The bass will be heading for their Summer haunts and the lack of river flow could mean their passage will be halted or slowed in the shallows of the Richmond towards Casino and upstream of Lismore on Wilsons, Leicester and Tuncester creeks. Spinnerbaits, crankbaits and surface lures will get them when they’re frisky, while soft plastics, on jigs, dropshot rigs or weedless worm hooks will work better when they’re less active.

BEACHES

With the heady days of Winter behind us, most beach activity will centre on early and late sessions. Tailor should have tapered off seriously as they head for their ‘sea of love’ off Fraser Island, leaving resident whiting and dart, and foraging pods of bream and school jew.
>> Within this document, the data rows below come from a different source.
-- pv_equiv track=rewrite | github.com/Abhineetraj07/agent-marketplace | filmbot_v2/ui.py | _extract_names
-- ===== SOURCE A (Python) =====
-- def _extract_names(text: str) -> list[str]:
--     """Extract potential proper names (capitalized words) from text."""
--     words = text.split()
--     names = []
--     current_name = []
--
--     for word in words:
--         cleaned = word.strip("?.,!'\"")
--         if cleaned and cleaned[0].isupper() and cleaned.lower() not in (
--             "which", "who", "what", "how", "the", "a", "an", "find", "show",
--             "list", "get", "movies", "films", "actors", "directors", "with",
--             "have", "has", "worked", "acted", "directed", "and", "or", "in",
--             "are", "is", "top", "best", "knowledge", "graph",
--         ):
--             current_name.append(cleaned)
--         else:
--             if current_name:
--                 names.append(" ".join(current_name))
--                 current_name = []
--     if current_name:
--         names.append(" ".join(current_name))
--
--     return names
-- ===== SOURCE B (Python) =====
-- _STOPS = {
--     "which", "who", "what", "how", "the", "a", "an", "find", "show",
--     "list", "get", "movies", "films", "actors", "directors", "with",
--     "have", "has", "worked", "acted", "directed", "and", "or", "in",
--     "are", "is", "top", "best", "knowledge", "graph",
-- }
--
--
-- def _is_name(cleaned: str) -> bool:
--     return bool(cleaned) and cleaned[0].isupper() and cleaned.lower() not in _STOPS
--
--
-- def _extract_names(text: str) -> list[str]:
--     """Extract potential proper names (capitalized words) from text."""
--     cleaned = [w.strip("?.,!'\"") for w in text.split()]
--     names = []
--     i, n = 0, len(cleaned)
--     while i < n:
--         if not _is_name(cleaned[i]):
--             i += 1
--             continue
--         j = i
--         while j < n and _is_name(cleaned[j]):
--             j += 1
--         names.append(" ".join(cleaned[i:j]))
--         i = j
--     return names
-- ===== Notes on version B (the rewrite author's own statement) =====
-- stated objective: alternative
-- what changed: Replaces A's single fold with a mutable current-run accumulator and a post-loop flush by a clean-once pass followed by a run-based scan (two-pointer/takeWhile over consecutive name words), so each name phrase is emitted where its run ends and no flush logic is needed.
import Mathlib
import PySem

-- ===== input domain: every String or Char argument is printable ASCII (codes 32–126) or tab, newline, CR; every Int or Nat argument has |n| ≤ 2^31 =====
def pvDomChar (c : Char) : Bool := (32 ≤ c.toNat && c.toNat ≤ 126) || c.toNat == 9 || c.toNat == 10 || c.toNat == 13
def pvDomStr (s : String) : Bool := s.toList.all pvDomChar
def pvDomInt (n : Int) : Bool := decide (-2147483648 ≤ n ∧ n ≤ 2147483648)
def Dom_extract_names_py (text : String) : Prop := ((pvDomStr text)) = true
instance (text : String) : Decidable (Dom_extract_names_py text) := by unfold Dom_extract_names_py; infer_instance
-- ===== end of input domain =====

-- B replaces A's fold with a pending-run accumulator and post-loop flush by a run-based
-- scan over the once-cleaned word list (alternative decomposition, same O(n) cost).

-- ===== PORT A =====
-- the stop-word tuple of A (B's Python keeps the same words as a set)
def pvStops : List String :=
  ["which", "who", "what", "how", "the", "a", "an", "find", "show",
   "list", "get", "movies", "films", "actors", "directors", "with",
   "have", "has", "worked", "acted", "directed", "and", "or", "in",
   "are", "is", "top", "best", "knowledge", "graph"]

-- A's (and B's) name test: `cleaned and cleaned[0].isupper() and cleaned.lower() not in (…)`
-- (short-circuit: cleaned[0] is only read when cleaned is nonempty, hence the none arm is dead)
def pvIsName (cleaned : String) : Bool :=
  !(cleaned == "") &&
  (match PySem.Str.pyGet? cleaned 0 with
   | some c => PySem.Chars.isupper c
   | none => false) &&
  !(pvStops.contains (PySem.Str.lower cleaned))

-- A's loop body: extend the current run, or flush it into names
def pvStep (st : List String × List String) (cleaned : String) :
    List String × List String :=
  if pvIsName cleaned then (st.1, st.2 ++ [cleaned])
  else if st.2 ≠ [] then (st.1 ++ [PySem.Str.join " " st.2], ([] : List String))
  else st

def extract_names_py (text : String) : List String :=
  let st := (PySem.Str.split₀ text).foldl
      (fun st word => pvStep st (PySem.Str.stripChars word "?.,!'\"")) ([], [])
  if st.2 ≠ [] then st.1 ++ [PySem.Str.join " " st.2] else st.1

-- ===== PORT B =====
-- B's run scan: the inner index loop `j += 1 while _is_name(cleaned[j])` delimits exactly
-- the maximal run of name words starting at i, i.e. takeWhile/dropWhile of pvIsName here.
def pvRuns (l : List String) : List String :=
  match l with
  | [] => []
  | c :: rest =>
    if h : pvIsName c then
      PySem.Str.join " " ((c :: rest).takeWhile pvIsName)
        :: pvRuns ((c :: rest).dropWhile pvIsName)
    else pvRuns rest
termination_by l.length
decreasing_by
  · simp only [List.dropWhile_cons, h, if_true]
    have := List.length_dropWhile_le pvIsName rest
    simp only [List.length_cons]; omega
  · simp

def extract_names_py_alt (text : String) : List String :=
  pvRuns ((PySem.Str.split₀ text).map (fun w => PySem.Str.stripChars w "?.,!'\""))

-- ===== PRECONDITION & SPEC =====
def Spec_extract_names_py (text : String) (out : List String) : Prop := out = extract_names_py_alt text
instance (text : String) (out : List String) : Decidable (Spec_extract_names_py text out) := by unfold Spec_extract_names_py; infer_instance

-- ===== CLAIM (what is proved, stated in full; the proofs are below) =====
def Claim_equal_extract_names_py : Prop := ∀ (text : String), Dom_extract_names_py text → Spec_extract_names_py text (extract_names_py text)

-- ===== LEMMAS AND PROOFS =====
-- A's flush of the final pending run
def pvFinish (st : List String × List String) : List String :=
  if st.2 ≠ [] then st.1 ++ [PySem.Str.join " " st.2] else st.1

-- invariant of A's fold: from state (names, cur), the finished result is names followed by
-- the runs of l, the first run being glued onto the pending cur when cur is nonempty
lemma pvFold_eq_runs (l : List String) : ∀ names cur : List String,
    pvFinish (l.foldl pvStep (names, cur)) =
      names ++ (match cur with
        | [] => pvRuns l
        | _ :: _ =>
            PySem.Str.join " " (cur ++ l.takeWhile pvIsName)
              :: pvRuns (l.dropWhile pvIsName)) := by
  induction l with
  | nil =>
    intro names cur
    cases cur with
    | nil => simp [pvFinish, pvRuns]
    | cons a as => simp [pvFinish, pvRuns]
  | cons w t ih =>
    intro names cur
    cases hw : pvIsName w with
    | true =>
      cases cur with
      | nil =>
        simp only [List.foldl_cons, pvStep, hw, if_true, List.nil_append]
        rw [ih names [w]]
        conv_rhs => rw [pvRuns.eq_def]
        simp [hw]
      | cons a as =>
        simp only [List.foldl_cons, pvStep, hw, if_true]
        rw [ih names ((a :: as) ++ [w])]
        simp [hw]
    | false =>
      cases cur with
      | nil =>
        simp only [List.foldl_cons, pvStep, hw, Bool.false_eq_true, if_false, ne_eq,
          not_true_eq_false]
        rw [ih names []]
        conv_rhs => rw [pvRuns.eq_def]
        simp [hw]
      | cons a as =>
        simp only [List.foldl_cons, pvStep, hw, Bool.false_eq_true, if_false, ne_eq,
          reduceCtorEq, not_false_iff, if_true]
        rw [ih (names ++ [PySem.Str.join " " (a :: as)]) []]
        conv_rhs => rw [pvRuns.eq_def]
        simp [hw]

-- ===== VERDICT (by name: the statement is the Claim_ definition above) =====
theorem extract_names_py_spec : Claim_equal_extract_names_py := by
  intro text _
  show extract_names_py text = extract_names_py_alt text
  have h := pvFold_eq_runs
      ((PySem.Str.split₀ text).map (fun w => PySem.Str.stripChars w "?.,!'\"")) [] []
  rw [List.foldl_map] at h
  simp only [pvFinish, List.nil_append] at h
  exact h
Some of the best beach whiting fishing around Evans seems to occur in September, although best catches occur very early and late in the day. Live beach worms, especially small slimies, are about the only bait worth using, although yabbies seem to work OK in the dark. Places to try include Main beach in front of the surf club, New Zealand Beach and South Ballina Beach. Further north, you could try Seven Mile Beach at Lennox and the stretch from Belongil Creek to Black Rock in Byron Bay.

Off the rocks, there should still be some bream putting on as much condition as they can after spawning and the odd school jew, while those who throw lures might have to content themselves with jewfish and perhaps some GTs off the headlands such as Lennox Point and Broken Head.

It can be pretty hard to pin down spawning snapper because most of the fish won’t be on the hard ground where it’s so convenient to anchor. Drop the pick in the wrong place and you’ll have to contend with sergeant baker, red harrys (rock cod) and assorted dreadfuls, while the reds could be only 40 or 50 metres away on the gravel.

This is where diligent use of the sounder and GPS become crucial. Locate those schooled fish and you may have to also carry a sand anchor to work them properly. Or if you’re blessed with a still morning or (less likely) an evening, you could simply mark the schools on your GPS and drift over them.

Dropping medium-size (3” to 6”) soft plastics onto these fish will produce some champagne action at times but you may need some decent jig heads to do the job, as most of the snapper action takes place between 25 metres and about 40 metres – a long way to drop a light head. If you haven’t experienced the freight-train crash of a big red belting your jig, all I can say is hand on to your rod tightly at all times.